The cross sections $\sigma$ and probability tables $P$ are dependent upon the parent nuclide $p$, energy group $g$, macro-partial index $x$ and quadrature index $n$. When a nuclide is a constituent of a homogeneous mixture, the effective cross sections in the resonance regions are reduced and can be parameterised using the dilution:

$$\sigma(x,d) =\frac{\sum_{n=1}^N P(x,n) \sigma(x,n)/(\sigma_{t}(n)+d)}
{\sum_{n=1}^N P(x,n) /(\sigma_{t}(n)+d)} . $$

Dilutions are calculated based on the material composition and an iterative algorithm using the library cross section values. These dilutions are used to recalculate the cross sections for each macro-partial. Two different approaches which are available through the PROBTABLE keyword, are to scale the reaction rates base don the total cross section or macro-partials, which also initiates different dilution algorithms. For more details see Appendix A.4.3 of the user manual.

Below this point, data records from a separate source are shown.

-- pv_equiv track=rewrite | github.com/palette-knife25/poetry-generation | trigram_markov_poetry.py | gen_trigrams
-- ===== SOURCE A (Python) =====
-- def gen_trigrams(sentences):
--     """
--     This function generates list of REVERSED trigrams from sentences
--     :param sentences: list of sentences, each sentence - list of tokens
--     :return: list of trigrams, each trigram - list of 3 tokens
--     """
--     trigrams = []
--     for sentence in sentences:
--         i = len(sentence)-1
--         while (i-2) >= 0:
--             ngram = [sentence[i], sentence[i-1], sentence[i-2]]
--             trigrams.append(ngram)
--             i -= 1
--     return trigrams
-- ===== SOURCE B (Python) =====
-- def gen_trigrams(sentences):
--     """
--     This function generates list of REVERSED trigrams from sentences
--     :param sentences: list of sentences, each sentence - list of tokens
--     :return: list of trigrams, each trigram - list of 3 tokens
--     """
--     return [list(t)
--             for sentence in sentences
--             for t in reversed(list(zip(sentence[2:], sentence[1:], sentence)))]
-- ===== Notes on version B (the rewrite author's own statement) =====
-- stated objective: idiomatic
-- what changed: Replaces the explicit backward index-stepping while loop over each sentence with parallel iteration over three shifted slices (zip(sentence[2:], sentence[1:], sentence)), reversed per sentence, collected by a single comprehension.
import Mathlib
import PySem

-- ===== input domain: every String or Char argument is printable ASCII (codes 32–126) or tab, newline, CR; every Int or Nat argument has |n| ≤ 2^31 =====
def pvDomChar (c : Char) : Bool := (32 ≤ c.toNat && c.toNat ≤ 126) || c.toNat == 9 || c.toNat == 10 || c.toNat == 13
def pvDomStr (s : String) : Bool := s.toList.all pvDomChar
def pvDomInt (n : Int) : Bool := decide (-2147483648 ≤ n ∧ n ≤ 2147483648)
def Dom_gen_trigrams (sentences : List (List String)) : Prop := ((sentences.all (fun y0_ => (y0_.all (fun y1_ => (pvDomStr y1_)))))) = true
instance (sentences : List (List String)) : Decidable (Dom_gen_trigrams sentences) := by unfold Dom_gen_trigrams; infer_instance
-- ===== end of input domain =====

-- B replaces A's backward index-stepping while loop by parallel iteration over
-- three shifted slices (zip), reversed per sentence (idiomatic; same cost).

-- ===== PORT A =====
-- the inner 'while (i-2) >= 0' loop: emits [s[i], s[i-1], s[i-2]] and steps i down
def pvALoop (s : List String) : Nat → List (List String)
  | 0 => []
  | 1 => []
  | (i+2) => [s.getD (i+2) "", s.getD (i+1) "", s.getD i ""] :: pvALoop s (i+1)

def gen_trigrams (sentences : List (List String)) : List (List String) :=
  sentences.foldl (fun trigrams sentence => trigrams ++ pvALoop sentence (sentence.length - 1)) []

-- ===== PORT B =====
-- zip(sentence[2:], sentence[1:], sentence), each tuple listed, reversed per sentence
def gen_trigrams_alt (sentences : List (List String)) : List (List String) :=
  sentences.flatMap (fun s =>
    (((s.drop 2).zip ((s.drop 1).zip s)).map (fun p => [p.1, p.2.1, p.2.2])).reverse)

-- ===== PRECONDITION & SPEC =====
def Spec_gen_trigrams (sentences : List (List String)) (out : List (List String)) : Prop := out = gen_trigrams_alt sentences
instance (sentences : List (List String)) (out : List (List String)) : Decidable (Spec_gen_trigrams sentences out) := by unfold Spec_gen_trigrams; infer_instance

-- ===== CLAIM (what is proved, stated in full; the proofs are below) =====
def Claim_equal_gen_trigrams : Prop := ∀ (sentences : List (List String)), Dom_gen_trigrams sentences → Spec_gen_trigrams sentences (gen_trigrams sentences)

-- ===== LEMMAS AND PROOFS =====

-- B's per-sentence zip list
def pvZ (s : List String) : List (List String) :=
  ((s.drop 2).zip ((s.drop 1).zip s)).map (fun p => [p.1, p.2.1, p.2.2])

lemma pvZ_length (s : List String) : (pvZ s).length = s.length - 2 := by
  simp [pvZ]; omega

lemma pvZ_getElem (s : List String) (m : Nat) (h : m + 2 < s.length) :
    (pvZ s)[m]'(by rw [pvZ_length]; omega) =
      [s[m+2]'(by omega), s[m+1]'(by omega), s[m]'(by omega)] := by
  simp [pvZ]
  congr 1
  omega

-- A's loop from index i equals the first (i-1) entries of B's zip list, reversed
lemma pvALoop_eq_take (s : List String) :
    ∀ i, i < s.length → pvALoop s i = ((pvZ s).take (i-1)).reverse := by
  intro i
  induction i with
  | zero => intro _; simp [pvALoop]
  | succ n ih =>
    cases n with
    | zero => intro _; simp [pvALoop]
    | succ m =>
      intro h
      have hm : m + 2 < s.length := h
      have hz : m < (pvZ s).length := by rw [pvZ_length]; omega
      have : (pvZ s).take (m + 1) = (pvZ s).take m ++ [(pvZ s)[m]'hz] := by
        rw [List.take_add_one, List.getElem?_eq_getElem hz]; rfl
      rw [pvALoop, ih (by omega)]
      simp only [Nat.succ_sub_one, this, List.reverse_append,
        List.reverse_cons, List.reverse_nil, List.nil_append, List.cons_append,
        pvZ_getElem s m hm]
      rw [List.getD_eq_getElem s "" (by omega : m + 2 < s.length),
        List.getD_eq_getElem s "" (by omega : m + 1 < s.length),
        List.getD_eq_getElem s "" (by omega : m < s.length)]

lemma pvALoop_top (s : List String) :
    pvALoop s (s.length - 1) = (pvZ s).reverse := by
  cases s with
  | nil => simp [pvALoop, pvZ]
  | cons a t =>
    have h1 : (a :: t).length - 1 < (a :: t).length := by simp
    rw [pvALoop_eq_take _ _ h1,
      List.take_of_length_le (by rw [pvZ_length]; omega)]

-- ===== VERDICT (by name: the statement is the Claim_ definition above) =====
theorem gen_trigrams_spec : Claim_equal_gen_trigrams := by
  intro sentences _
  unfold Spec_gen_trigrams gen_trigrams gen_trigrams_alt
  rw [PySem.List.foldl_append_eq_flatMap]
  simp only [List.nil_append]
  apply List.flatMap_congr  -- congruence over sentences
  intro s _
  exact pvALoop_top s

The self-shielding factors are applied through the use of either SSFFUEL (which uses isotopic definitions just as the FUEL keyword) or SSFMASS (which employs natural elements by mass %). Specific dilution values may be overwritten by hand using the SSFDILUTION keyword. More details on the use of these functionalities can be found in the inputs section of the manual.

The self-shielding factors can be recalculated for each stage of the evolution of the nuclide inventory, shifting for example as the fuel composition of a fission reactor evolves over dozens of GWd/THM with plutonium, minor actinide and fission product build-up.

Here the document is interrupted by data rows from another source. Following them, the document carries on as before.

-- pv_equiv track=rewrite | github.com/crisweber2600/Lens.Core.Src | _bmad/lens-work/scripts/lens_yaml.py | _fold_block_scalar
-- ===== SOURCE A (Python) =====
-- def _fold_block_scalar(lines: list[str]) -> str:
--     """Implement YAML folded-scalar (`>`) behavior with blank lines preserved as paragraph breaks."""
--     paragraphs: list[str] = []
--     current: list[str] = []
--     for line in lines:
--         if line == "":
--             if current:
--                 paragraphs.append(" ".join(part.strip() for part in current))
--                 current = []
--             paragraphs.append("")
--             continue
--         current.append(line)
--     if current:
--         paragraphs.append(" ".join(part.strip() for part in current))
--     return "\n".join(paragraphs)
-- ===== SOURCE B (Python) =====
-- def _fold_block_scalar(lines: list[str]) -> str:
--     """Fold YAML `>` scalar: scan by maximal runs instead of a flushed accumulator."""
--     out: list[str] = []
--     i = 0
--     n = len(lines)
--     while i < n:
--         if lines[i] == "":
--             out.append("")
--             i += 1
--         else:
--             j = i
--             while j < n and lines[j] != "":
--                 j += 1
--             out.append(" ".join(s.strip() for s in lines[i:j]))
--             i = j
--     return "\n".join(out)
-- ===== Notes on version B (the rewrite author's own statement) =====
-- stated objective: alternative
-- what changed: Replaces A's single pass with a flushed 'current' accumulator by an index loop over maximal non-blank runs: each run is sliced out and joined in one step, blanks are emitted directly; no paragraph buffer is maintained.
import Mathlib
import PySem

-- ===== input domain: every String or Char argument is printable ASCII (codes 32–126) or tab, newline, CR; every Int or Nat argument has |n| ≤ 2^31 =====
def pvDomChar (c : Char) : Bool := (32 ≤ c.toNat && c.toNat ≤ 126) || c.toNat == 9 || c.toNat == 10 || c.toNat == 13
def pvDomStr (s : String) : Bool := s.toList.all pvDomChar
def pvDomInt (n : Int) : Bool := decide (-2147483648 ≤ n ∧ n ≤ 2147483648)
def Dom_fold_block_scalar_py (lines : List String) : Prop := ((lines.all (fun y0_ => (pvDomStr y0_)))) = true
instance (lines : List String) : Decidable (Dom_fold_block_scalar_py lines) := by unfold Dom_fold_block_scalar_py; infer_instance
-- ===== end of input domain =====

-- B replaces A's flushed 'current' accumulator by a direct scan over maximal non-blank runs (alternative decomposition, same cost).

-- ===== PORT A =====
-- " ".join(part.strip() for part in cur)  (shared by both Pythons verbatim)
def pvJoinPara (cur : List String) : String := PySem.Str.join " " (cur.map PySem.Str.strip)

-- one iteration of A's for-loop over the state (paragraphs, current)
def pvStepA (st : List String × List String) (line : String) : List String × List String :=
  if line = "" then
    ((if st.2 ≠ [] then st.1 ++ [pvJoinPara st.2] else st.1) ++ [""], [])
  else (st.1, st.2 ++ [line])

def fold_block_scalar_py (lines : List String) : String :=
  let st := lines.foldl pvStepA ([], [])
  let paragraphs := if st.2 ≠ [] then st.1 ++ [pvJoinPara st.2] else st.1
  PySem.Str.join "\n" paragraphs

-- ===== PORT B =====
-- B's outer while-loop over index i, one step per blank line or per maximal non-blank run
-- (the inner while computing j and the slice lines[i:j] are the takeWhile/dropWhile of the suffix)
def pvRunsB : List String → List String
  | [] => []
  | l :: rest =>
    if l = "" then "" :: pvRunsB rest
    else pvJoinPara (l :: rest.takeWhile (· ≠ "")) :: pvRunsB (rest.dropWhile (· ≠ ""))
termination_by ls => ls.length
decreasing_by
  · simp
  · have := List.length_dropWhile_le (fun s => decide (s ≠ "")) rest
    simp at this ⊢; omega

def fold_block_scalar_py_alt (lines : List String) : String :=
  PySem.Str.join "\n" (pvRunsB lines)

-- ===== PRECONDITION & SPEC =====
def Spec_fold_block_scalar_py (lines : List String) (out : String) : Prop := out = fold_block_scalar_py_alt lines
instance (lines : List String) (out : String) : Decidable (Spec_fold_block_scalar_py lines out) := by unfold Spec_fold_block_scalar_py; infer_instance

-- ===== CLAIM (what is proved, stated in full; the proofs are below) =====
def Claim_equal_fold_block_scalar_py : Prop := ∀ (lines : List String), Dom_fold_block_scalar_py lines → Spec_fold_block_scalar_py lines (fold_block_scalar_py lines)

-- ===== LEMMAS AND PROOFS =====

-- A's loop, written as structural recursion over (current, remaining lines), producing the paragraph list
def pvParasA : List String → List String → List String
  | cur, [] => if cur = [] then [] else [pvJoinPara cur]
  | cur, l :: rest =>
    if l = "" then (if cur = [] then [] else [pvJoinPara cur]) ++ "" :: pvParasA [] rest
    else pvParasA (cur ++ [l]) rest

-- the foldl-plus-final-flush of port A equals pvParasA
theorem pvFoldA_eq (lines : List String) : ∀ (ps cur : List String),
    (let st := lines.foldl pvStepA (ps, cur);
     if st.2 ≠ [] then st.1 ++ [pvJoinPara st.2] else st.1) = ps ++ pvParasA cur lines := by
  induction lines with
  | nil =>
    intro ps cur
    simp only [List.foldl, pvParasA]
    by_cases h : cur = [] <;> simp [h]
  | cons l rest ih =>
    intro ps cur
    simp only [List.foldl, pvStepA, pvParasA]
    by_cases hl : l = ""
    · by_cases hc : cur = [] <;> simp [hl, hc, ih]
    · simp [hl, ih]

theorem pvTakeWhile_all {cs : List String} (h : ∀ s ∈ cs, s ≠ "") :
    cs.takeWhile (fun x => !decide (x = "")) = cs := by
  induction cs with
  | nil => rfl
  | cons c cs ih =>
    have hc : c ≠ "" := h c (by simp)
    have hcs : ∀ s ∈ cs, s ≠ "" := fun s hs => h s (List.mem_cons_of_mem _ hs)
    simp [List.takeWhile_cons, hc, ih hcs]

theorem pvDropWhile_all {cs : List String} (h : ∀ s ∈ cs, s ≠ "") :
    cs.dropWhile (fun x => !decide (x = "")) = [] := by
  induction cs with
  | nil => rfl
  | cons c cs ih =>
    have hc : c ≠ "" := h c (by simp)
    have hcs : ∀ s ∈ cs, s ≠ "" := fun s hs => h s (List.mem_cons_of_mem _ hs)
    simp [List.dropWhile_cons, hc, ih hcs]

theorem pvTakeWhile_append {cs ys : List String} (h : ∀ s ∈ cs, s ≠ "") :
    (cs ++ ys).takeWhile (fun x => !decide (x = "")) = cs ++ ys.takeWhile (fun x => !decide (x = "")) := by
  induction cs with
  | nil => rfl
  | cons c cs ih =>
    have hc : c ≠ "" := h c (by simp)
    have hcs : ∀ s ∈ cs, s ≠ "" := fun s hs => h s (List.mem_cons_of_mem _ hs)
    simp [List.takeWhile_cons, hc, ih hcs]

theorem pvDropWhile_append {cs ys : List String} (h : ∀ s ∈ cs, s ≠ "") :
    (cs ++ ys).dropWhile (fun x => !decide (x = "")) = ys.dropWhile (fun x => !decide (x = "")) := by
  induction cs with
  | nil => rfl
  | cons c cs ih =>
    have hc : c ≠ "" := h c (by simp)
    have hcs : ∀ s ∈ cs, s ≠ "" := fun s hs => h s (List.mem_cons_of_mem _ hs)
    simp [List.dropWhile_cons, hc, ih hcs]

-- A's recursion with accumulator cur (all non-blank) computes pvRunsB of cur ++ lines
theorem pvParasA_eq_runs (lines : List String) : ∀ (cur : List String),
    (∀ s ∈ cur, s ≠ "") → pvParasA cur lines = pvRunsB (cur ++ lines) := by
  induction lines with
  | nil =>
    intro cur hcur
    cases cur with
    | nil => simp [pvParasA, pvRunsB]
    | cons c cs =>
      have hc : c ≠ "" := hcur c (by simp)
      have hcs : ∀ s ∈ cs, s ≠ "" := fun s hs => hcur s (by simp [hs])
      simp only [pvParasA, List.append_nil, pvRunsB]
      simp [hc, pvTakeWhile_all hcs, pvDropWhile_all hcs, pvRunsB]
  | cons l rest ih =>
    intro cur hcur
    by_cases hl : l = ""
    · subst hl
      cases cur with
      | nil => simp [pvParasA, pvRunsB, ih [] (by simp)]
      | cons c cs =>
        have hc : c ≠ "" := hcur c (by simp)
        have hcs : ∀ s ∈ cs, s ≠ "" := fun s hs => hcur s (by simp [hs])
        simp only [pvParasA, List.cons_append, pvRunsB]
        simp [hc, pvTakeWhile_append hcs, pvDropWhile_append hcs,
          List.takeWhile_cons, List.dropWhile_cons, pvRunsB, ih [] (by simp)]
    · have hcur' : ∀ s ∈ cur ++ [l], s ≠ "" := by
        intro s hs
        rcases List.mem_append.1 hs with h | h
        · exact hcur s h
        · simp at h; simp [h, hl]
      have := ih (cur ++ [l]) hcur'
      simp only [pvParasA, hl, if_neg hl, List.append_assoc] at this ⊢
      simpa using this

-- ===== VERDICT (by name: the statement is the Claim_ definition above) =====
theorem fold_block_scalar_py_spec : Claim_equal_fold_block_scalar_py := by
  intro lines _
  unfold Spec_fold_block_scalar_py fold_block_scalar_py fold_block_scalar_py_alt
  have h1 := pvFoldA_eq lines [] []
  have h2 := pvParasA_eq_runs lines [] (by simp)
  simp only [List.nil_append] at h1 h2
  simp [h1, h2]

Spatial/geometry self shielding

Spatial self-shielding deals with the fact that neutron flux and local spectra can be significantly changed over short distances. In cases with strong resonances, the change in the particle spectrum over short distances can be very large in the region around the resonance. FISPACT-II is a point solution code which does not directly consider the geometry of a simulated scenario, but several robust systematics exist for the treatment of geometry effects such as point-source doses and spatial self shielding. The keyword SSFGEOMETRY allows the user to employ the universal sigmoid curve model which has been demonstrated for foils, wires, spheres and cylinders to give good agreement for spatial self shielding effects. These consider one resonance in a pure target, using a universal dimensionless parameter,

$$ z = \Sigma_{tot}(E_{res}) L_{eff} \sqrt{\frac{\Gamma_\gamma}{\Gamma}}, $$


Universal curve of the resonance self shielding factors against $z$ showing values for wires, foils and sphere geometries. Taken from E. Martinho et al.

based on macroscopic cross section at the energy of the resonance $\Sigma_{tot}(E_{res})$, ‘effective length’ $L_{eff}$, radiative capture width $\Gamma_\gamma$ and total resonance width $\Gamma$. The self-shielding factor for this resonance is then a function only of $z$ with empirical constants.

The model has been extended to a group of separated resonances by taking a weighted sum of the self-shielding factors with weights

$$w_i = \left( \frac{\Gamma_\gamma \Gamma_n}{E^2_{res} \Gamma} \times \frac{2J+1}{2(2I+1)} \right)_i , $$

where $\Gamma_n$ is the neutron scattering width, $I$ and $J$ are the spins of the target and compound resonance states, respectively. FISPACT-II can use these on a group-by-group basis for all nuclides within the target material, providing the self shielding factors for all cross sections using the PRINTLIB 6 keyword.